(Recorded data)
☆ ☆ ☆ ☆ ☆ ☆ ☆

-- pv_equiv track=rewrite | github.com/gallexis/nsd-projet-2 | absolute_efficiency.py | max_degree_node_somme
-- ===== SOURCE A (Python) =====
-- def max_degree_node_somme(average_degree_exist,number_node):
--     comp=0
--     sum_node_degree=[]
--     if number_node > len(average_degree_exist) or number_node==0:
--         number_node=len(average_degree_exist)
--
--     while comp < number_node:
--         line = average_degree_exist[comp]
--         node1=line[0]
--         degree = line[1]
--         compte=comp+1
--         while compte < number_node:
--             line2 = average_degree_exist[compte]
--             degree2 = line2[1]
--             node2=line2[0]
--             nodes=[]
--             sum=degree+degree2
--             nodes.append((node1,node2))
--             sum_node_degree.append(((node1,node2), sum))
--             compte+=1
--         comp+=1
--
--     return list(reversed(sorted(sum_node_degree, key=lambda tup: tup[1])))
-- ===== SOURCE B (Python) =====
-- def max_degree_node_somme(average_degree_exist, number_node):
--     n = len(average_degree_exist)
--     if number_node > n or number_node == 0:
--         number_node = n
--     buckets = {}
--     for comp in range(0, number_node):
--         node1, degree = average_degree_exist[comp]
--         for compte in range(comp + 1, number_node):
--             node2, degree2 = average_degree_exist[compte]
--             s = degree + degree2
--             buckets.setdefault(s, []).append(((node1, node2), s))
--     out = []
--     for s in sorted(buckets, reverse=True):
--         out.extend(reversed(buckets[s]))
--     return out
-- ===== Notes on version B (the rewrite author's own statement) =====
-- stated objective: alternative
-- what changed: Replaces the flat pair list + comparison sort + reverse with a bucket table keyed by degree sum (built during the same pair enumeration) that is then emitted by iterating the distinct sums in descending order with each bucket reversed, reproducing the exact tie order.
import Mathlib
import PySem

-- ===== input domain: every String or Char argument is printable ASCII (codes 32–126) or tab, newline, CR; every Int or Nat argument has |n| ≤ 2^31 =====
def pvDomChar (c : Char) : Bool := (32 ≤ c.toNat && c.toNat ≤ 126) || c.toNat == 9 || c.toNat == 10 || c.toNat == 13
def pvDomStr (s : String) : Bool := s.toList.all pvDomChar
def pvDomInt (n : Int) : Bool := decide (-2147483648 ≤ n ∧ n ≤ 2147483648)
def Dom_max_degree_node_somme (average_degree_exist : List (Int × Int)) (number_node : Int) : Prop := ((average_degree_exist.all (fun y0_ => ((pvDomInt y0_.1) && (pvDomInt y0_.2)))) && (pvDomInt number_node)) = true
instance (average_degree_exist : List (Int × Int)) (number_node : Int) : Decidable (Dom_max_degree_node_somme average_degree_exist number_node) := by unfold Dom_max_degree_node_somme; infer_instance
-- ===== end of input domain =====

-- B groups pairs into a dict of buckets keyed by degree sum and emits the sums in
-- descending order with each bucket reversed, instead of sorting the flat pair list;
-- a genuinely different pass of similar cost (objective: alternative).

-- ===== PORT A =====
-- A's two while loops (counters starting at 0 resp. comp+1, stepping by 1) are the
-- folds over the corresponding ranges; indexing is always in range, so pyGetD is exact.
def max_degree_node_somme (average_degree_exist : List (Int × Int)) (number_node : Int) : List ((Int × Int) × Int) :=
  let number_node :=
    if number_node > (average_degree_exist.length : Int) ∨ number_node = 0
      then (average_degree_exist.length : Int) else number_node
  let sum_node_degree :=
    (PySem.List.pyRange 0 number_node 1).foldl (fun acc comp =>
      let line := PySem.List.pyGetD average_degree_exist comp (0, 0)
      let node1 := line.1
      let degree := line.2
      (PySem.List.pyRange (comp + 1) number_node 1).foldl (fun acc2 compte =>
        let line2 := PySem.List.pyGetD average_degree_exist compte (0, 0)
        let degree2 := line2.2
        let node2 := line2.1
        let sum := degree + degree2
        acc2 ++ [((node1, node2), sum)]) acc) []
  (PySem.List.sorted sum_node_degree (fun tup => tup.2)).reverse

-- ===== PORT B =====
-- buckets.setdefault(s, []).append(p) is exactly Dict.modify s [] (· ++ [p]).
def max_degree_node_somme_alt (average_degree_exist : List (Int × Int)) (number_node : Int) : List ((Int × Int) × Int) :=
  let n := (average_degree_exist.length : Int)
  let number_node := if number_node > n ∨ number_node = 0 then n else number_node
  let buckets :=
    (PySem.List.pyRange 0 number_node 1).foldl (fun d comp =>
      let line := PySem.List.pyGetD average_degree_exist comp (0, 0)
      (PySem.List.pyRange (comp + 1) number_node 1).foldl (fun d2 compte =>
        let line2 := PySem.List.pyGetD average_degree_exist compte (0, 0)
        let s := line.2 + line2.2
        d2.modify s [] (fun l => l ++ [((line.1, line2.1), s)])) d)
      (PySem.Dict.empty)
  (PySem.List.sorted buckets.keys (fun x => x) true).foldl
    (fun out s => out ++ (buckets.getD s []).reverse) []

-- ===== PRECONDITION & SPEC =====
def Spec_max_degree_node_somme (average_degree_exist : List (Int × Int)) (number_node : Int) (out : List ((Int × Int) × Int)) : Prop := out = max_degree_node_somme_alt average_degree_exist number_node
instance (average_degree_exist : List (Int × Int)) (number_node : Int) (out : List ((Int × Int) × Int)) : Decidable (Spec_max_degree_node_somme average_degree_exist number_node out) := by unfold Spec_max_degree_node_somme; infer_instance

-- ===== CLAIM (what is proved, stated in full; the proofs are below) =====
def Claim_equal_max_degree_node_somme : Prop := ∀ (average_degree_exist : List (Int × Int)) (number_node : Int), Dom_max_degree_node_somme average_degree_exist number_node → Spec_max_degree_node_somme average_degree_exist number_node (max_degree_node_somme average_degree_exist number_node)

-- ===== LEMMAS AND PROOFS =====

theorem insertBy_cons {α : Type} (before : α → α → Bool) (x y : α) (ys : List α) :
    PySem.List.insertBy before x (y :: ys) =
      if before x y then x :: y :: ys else y :: PySem.List.insertBy before x ys := rfl

theorem insertBy_skip {α : Type} (before : α → α → Bool) (x : α) (l t : List α)
    (h : ∀ y ∈ l, before x y = false) :
    PySem.List.insertBy before x (l ++ t) = l ++ PySem.List.insertBy before x t := by
  induction l with
  | nil => simp
  | cons y ys ih =>
      simp [insertBy_cons, h y (by simp), ih (fun z hz => h z (by simp [hz]))]

theorem insertBy_front {α : Type} (before : α → α → Bool) (x : α) (l : List α)
    (h : ∀ y ∈ l, before x y = true) :
    PySem.List.insertBy before x l = x :: l := by
  cases l with
  | nil => rfl
  | cons y ys => simp [insertBy_cons, h y (by simp)]

-- inserting x into a concatenation of key-homogeneous buckets over strictly
-- increasing keys appends x to its own bucket
theorem insertBy_flatMap {α : Type} (key : α → Int) (x : α) (ks : List Int) (g : Int → List α)
    (hks : ks.Pairwise (· < ·)) (hg : ∀ s ∈ ks, ∀ y ∈ g s, key y = s) (hx : key x ∈ ks) :
    PySem.List.insertBy (fun a b => decide (key a < key b)) x (ks.flatMap g)
      = ks.flatMap (fun s => if s = key x then g s ++ [x] else g s) := by
  induction ks with
  | nil => simp at hx
  | cons k ks' ih =>
      rcases List.pairwise_cons.mp hks with ⟨hlt, hks'⟩
      simp only [List.flatMap_cons]
      rcases List.mem_cons.mp hx with hxk | hxk
      · -- key x = k : skip bucket k (keys equal), then insert in front of the rest
        rw [insertBy_skip _ _ _ _ (fun y hy => by
          simp [hg k (by simp) y hy, hxk])]
        rw [insertBy_front _ _ _ (fun y hy => by
          rcases List.mem_flatMap.mp hy with ⟨s, hs, hys⟩
          simp [hg s (by simp [hs]) y hys, hxk, hlt s hs])]
        have hrest : (ks'.flatMap fun s => if s = key x then g s ++ [x] else g s)
            = ks'.flatMap g := by
          refine List.flatMap_congr ?_
          intro s hs
          have := hlt s hs
          rw [if_neg (by omega)]
        rw [if_pos hxk.symm, hrest]
        simp
      · -- key x in the tail: skip bucket k (k < key x), recurse
        have hklt : k < key x := hlt _ hxk
        rw [insertBy_skip _ _ _ _ (fun y hy => by
          have := hg k (by simp) y hy
          simp [this]; omega)]
        rw [ih hks' (fun s hs y hy => hg s (by simp [hs]) y hy) hxk]
        rw [if_neg (by omega)]

-- the stable ascending sort IS the concatenation of the original-order buckets
-- taken along any strictly increasing key list covering all keys
theorem sorted_eq_flatMap_buckets {α : Type} (key : α → Int) (L : List α) (ks : List Int)
    (hks : ks.Pairwise (· < ·)) (hmem : ∀ x ∈ L, key x ∈ ks) :
    PySem.List.sorted L key = ks.flatMap (fun s => L.filter (fun x => key x == s)) := by
  induction L using List.reverseRecOn with
  | nil =>
      have h0 : PySem.List.sorted ([] : List α) key = [] := by
        rw [PySem.List.sorted_eq_foldl_insertBy]; rfl
      simp [h0]
  | append_singleton L x ih =>
      have hmemL : ∀ y ∈ L, key y ∈ ks := fun y hy => hmem y (by simp [hy])
      have hx : key x ∈ ks := hmem x (by simp)
      rw [PySem.List.sorted_eq_foldl_insertBy, List.foldl_append, List.foldl_cons, List.foldl_nil,
          ← PySem.List.sorted_eq_foldl_insertBy, ih hmemL]
      rw [insertBy_flatMap key x ks _ hks (fun s hs y hy => by
        have := List.of_mem_filter hy; simpa using this) hx]
      refine List.flatMap_congr ?_
      intro s hs
      by_cases hsx : s = key x
      · simp [hsx, List.filter_append]
      · simp [List.filter_append, hsx, Ne.symm hsx]

theorem sorted_rev_eq_reverse_sorted (xs : List Int) :
    PySem.List.sorted (PySem.Set.ofList xs) (fun x => x) true
      = (PySem.List.sorted (PySem.Set.ofList xs) (fun x => x)).reverse := by
  apply PySem.List.sorted_rev_eq_of_perm_of_pairwise_gt
  · exact (List.reverse_perm _).trans (PySem.List.sorted_perm _ _ _)
  · exact List.pairwise_reverse.mpr (PySem.List.sorted_ofList_pairwise_lt xs)

-- a nested loop over rows and per-row columns is the plain loop over the flattened item list
theorem foldl_nested_eq_foldl_flatMap {α β γ σ : Type} (outer : List β) (inner : β → List γ)
    (f : β → γ → α) (g : σ → α → σ) (init : σ) :
    outer.foldl (fun s i => (inner i).foldl (fun s2 j => g s2 (f i j)) s) init
      = (outer.flatMap (fun i => (inner i).map (f i))).foldl g init := by
  simp [List.foldl_flatMap, List.foldl_map]

-- the whole back end of B — keys of the bucket dict sorted descending, buckets reversed
-- and concatenated — is A's reversed stable sort
theorem buckets_desc_eq_reverse_sorted {α : Type} [DecidableEq α] (key : α → Int) (L : List α) :
    (PySem.List.sorted
        (L.foldl (fun d x => d.modify (key x) [] (fun l => l ++ [x])) PySem.Dict.empty).keys
        (fun x => x) true).foldl
      (fun out s => out ++
        ((L.foldl (fun d x => d.modify (key x) [] (fun l => l ++ [x])) PySem.Dict.empty).getD s []).reverse) []
      = (PySem.List.sorted L key).reverse := by
  have hkeys : (L.foldl (fun d x => d.modify (key x) [] (fun l => l ++ [x]))
      (PySem.Dict.empty : PySem.Dict Int (List α))).keys = PySem.Set.ofList (L.map key) := by
    have h := PySem.Dict.keys_foldl_modify_key L key [] (fun _ x l => l ++ [x]) PySem.Dict.empty
    simpa [PySem.Set.update_nil_left] using h
  have hgetD : ∀ s, (L.foldl (fun d x => d.modify (key x) [] (fun l => l ++ [x]))
      (PySem.Dict.empty : PySem.Dict Int (List α))).getD s [] = L.filter (fun x => key x == s) := by
    intro s
    have hmapfold : L.foldl (fun d x => d.modify (key x) [] (fun l => l ++ [x]))
        (PySem.Dict.empty : PySem.Dict Int (List α))
        = (L.map (fun x => (key x, x))).foldl (fun d p => d.modify p.1 [] (fun l => l ++ [p.2]))
            PySem.Dict.empty := by rw [List.foldl_map]
    rw [hmapfold, PySem.Dict.getD_foldl_modify_append]
    simp [List.filter_map, Function.comp_def]
  set ks := PySem.List.sorted (PySem.Set.ofList (L.map key)) (fun x => x) with hksdef
  have hsortL : PySem.List.sorted L key
      = ks.flatMap (fun s => L.filter (fun x => key x == s)) := by
    refine sorted_eq_flatMap_buckets key L ks (PySem.List.sorted_ofList_pairwise_lt _) ?_
    intro x hx
    rw [hksdef, PySem.List.mem_sorted, PySem.Set.mem_ofList]
    exact List.mem_map_of_mem hx
  rw [hkeys, sorted_rev_eq_reverse_sorted, ← hksdef]
  rw [PySem.List.foldl_append_eq_flatMap]
  simp only [hgetD, hsortL, List.reverse_flatMap, Function.comp_def, List.nil_append]

-- ===== VERDICT (by name: the statement is the Claim_ definition above) =====
theorem max_degree_node_somme_spec : Claim_equal_max_degree_node_somme := by
  intro xs nnode _hdom
  unfold Spec_max_degree_node_somme
  simp only [max_degree_node_somme, max_degree_node_somme_alt]
  set nn := if nnode > (xs.length : Int) ∨ nnode = 0 then (xs.length : Int) else nnode with hnn
  rw [foldl_nested_eq_foldl_flatMap (g := fun (acc2 : List ((Int × Int) × Int)) x => acc2 ++ [x])]
  set L := ((PySem.List.pyRange 0 nn 1).flatMap fun comp =>
      (PySem.List.pyRange (comp + 1) nn 1).map fun compte =>
        (((PySem.List.pyGetD xs comp (0, 0)).1, (PySem.List.pyGetD xs compte (0, 0)).1),
          (PySem.List.pyGetD xs comp (0, 0)).2 + (PySem.List.pyGetD xs compte (0, 0)).2)) with hL
  have hB : List.foldl
      (fun d comp =>
        List.foldl
          (fun d2 compte =>
            d2.modify ((PySem.List.pyGetD xs comp (0, 0)).2 + (PySem.List.pyGetD xs compte (0, 0)).2) []
              fun l =>
                l ++ [(((PySem.List.pyGetD xs comp (0, 0)).1, (PySem.List.pyGetD xs compte (0, 0)).1),
                    (PySem.List.pyGetD xs comp (0, 0)).2 + (PySem.List.pyGetD xs compte (0, 0)).2)])
          d (PySem.List.pyRange (comp + 1) nn 1))
      PySem.Dict.empty (PySem.List.pyRange 0 nn 1)
      = L.foldl (fun d x => d.modify x.2 [] (fun l => l ++ [x])) PySem.Dict.empty := by
    rw [hL]
    exact foldl_nested_eq_foldl_flatMap (PySem.List.pyRange 0 nn 1)
      (fun comp => PySem.List.pyRange (comp + 1) nn 1)
      (fun comp compte =>
        (((PySem.List.pyGetD xs comp (0, 0)).1, (PySem.List.pyGetD xs compte (0, 0)).1),
          (PySem.List.pyGetD xs comp (0, 0)).2 + (PySem.List.pyGetD xs compte (0, 0)).2))
      (fun d x => d.modify x.2 [] (fun l => l ++ [x])) PySem.Dict.empty
  rw [hB]
  rw [show L.foldl (fun acc x => acc ++ [x]) [] = L from by
    simpa using PySem.List.foldl_append_singleton L [] ]
  exact (buckets_desc_eq_reverse_sorted (fun t => t.2) L).symm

☆ ☆ ☆ ☆ ☆ ☆ ☆

§ Work to complete: Search the lines above for the string "Function", then show every one that has it.

§ Result of the exercise:
    simp [List.filter_map, Function.comp_def]
  simp only [hgetD, hsortL, List.reverse_flatMap, Function.comp_def, List.nil_append]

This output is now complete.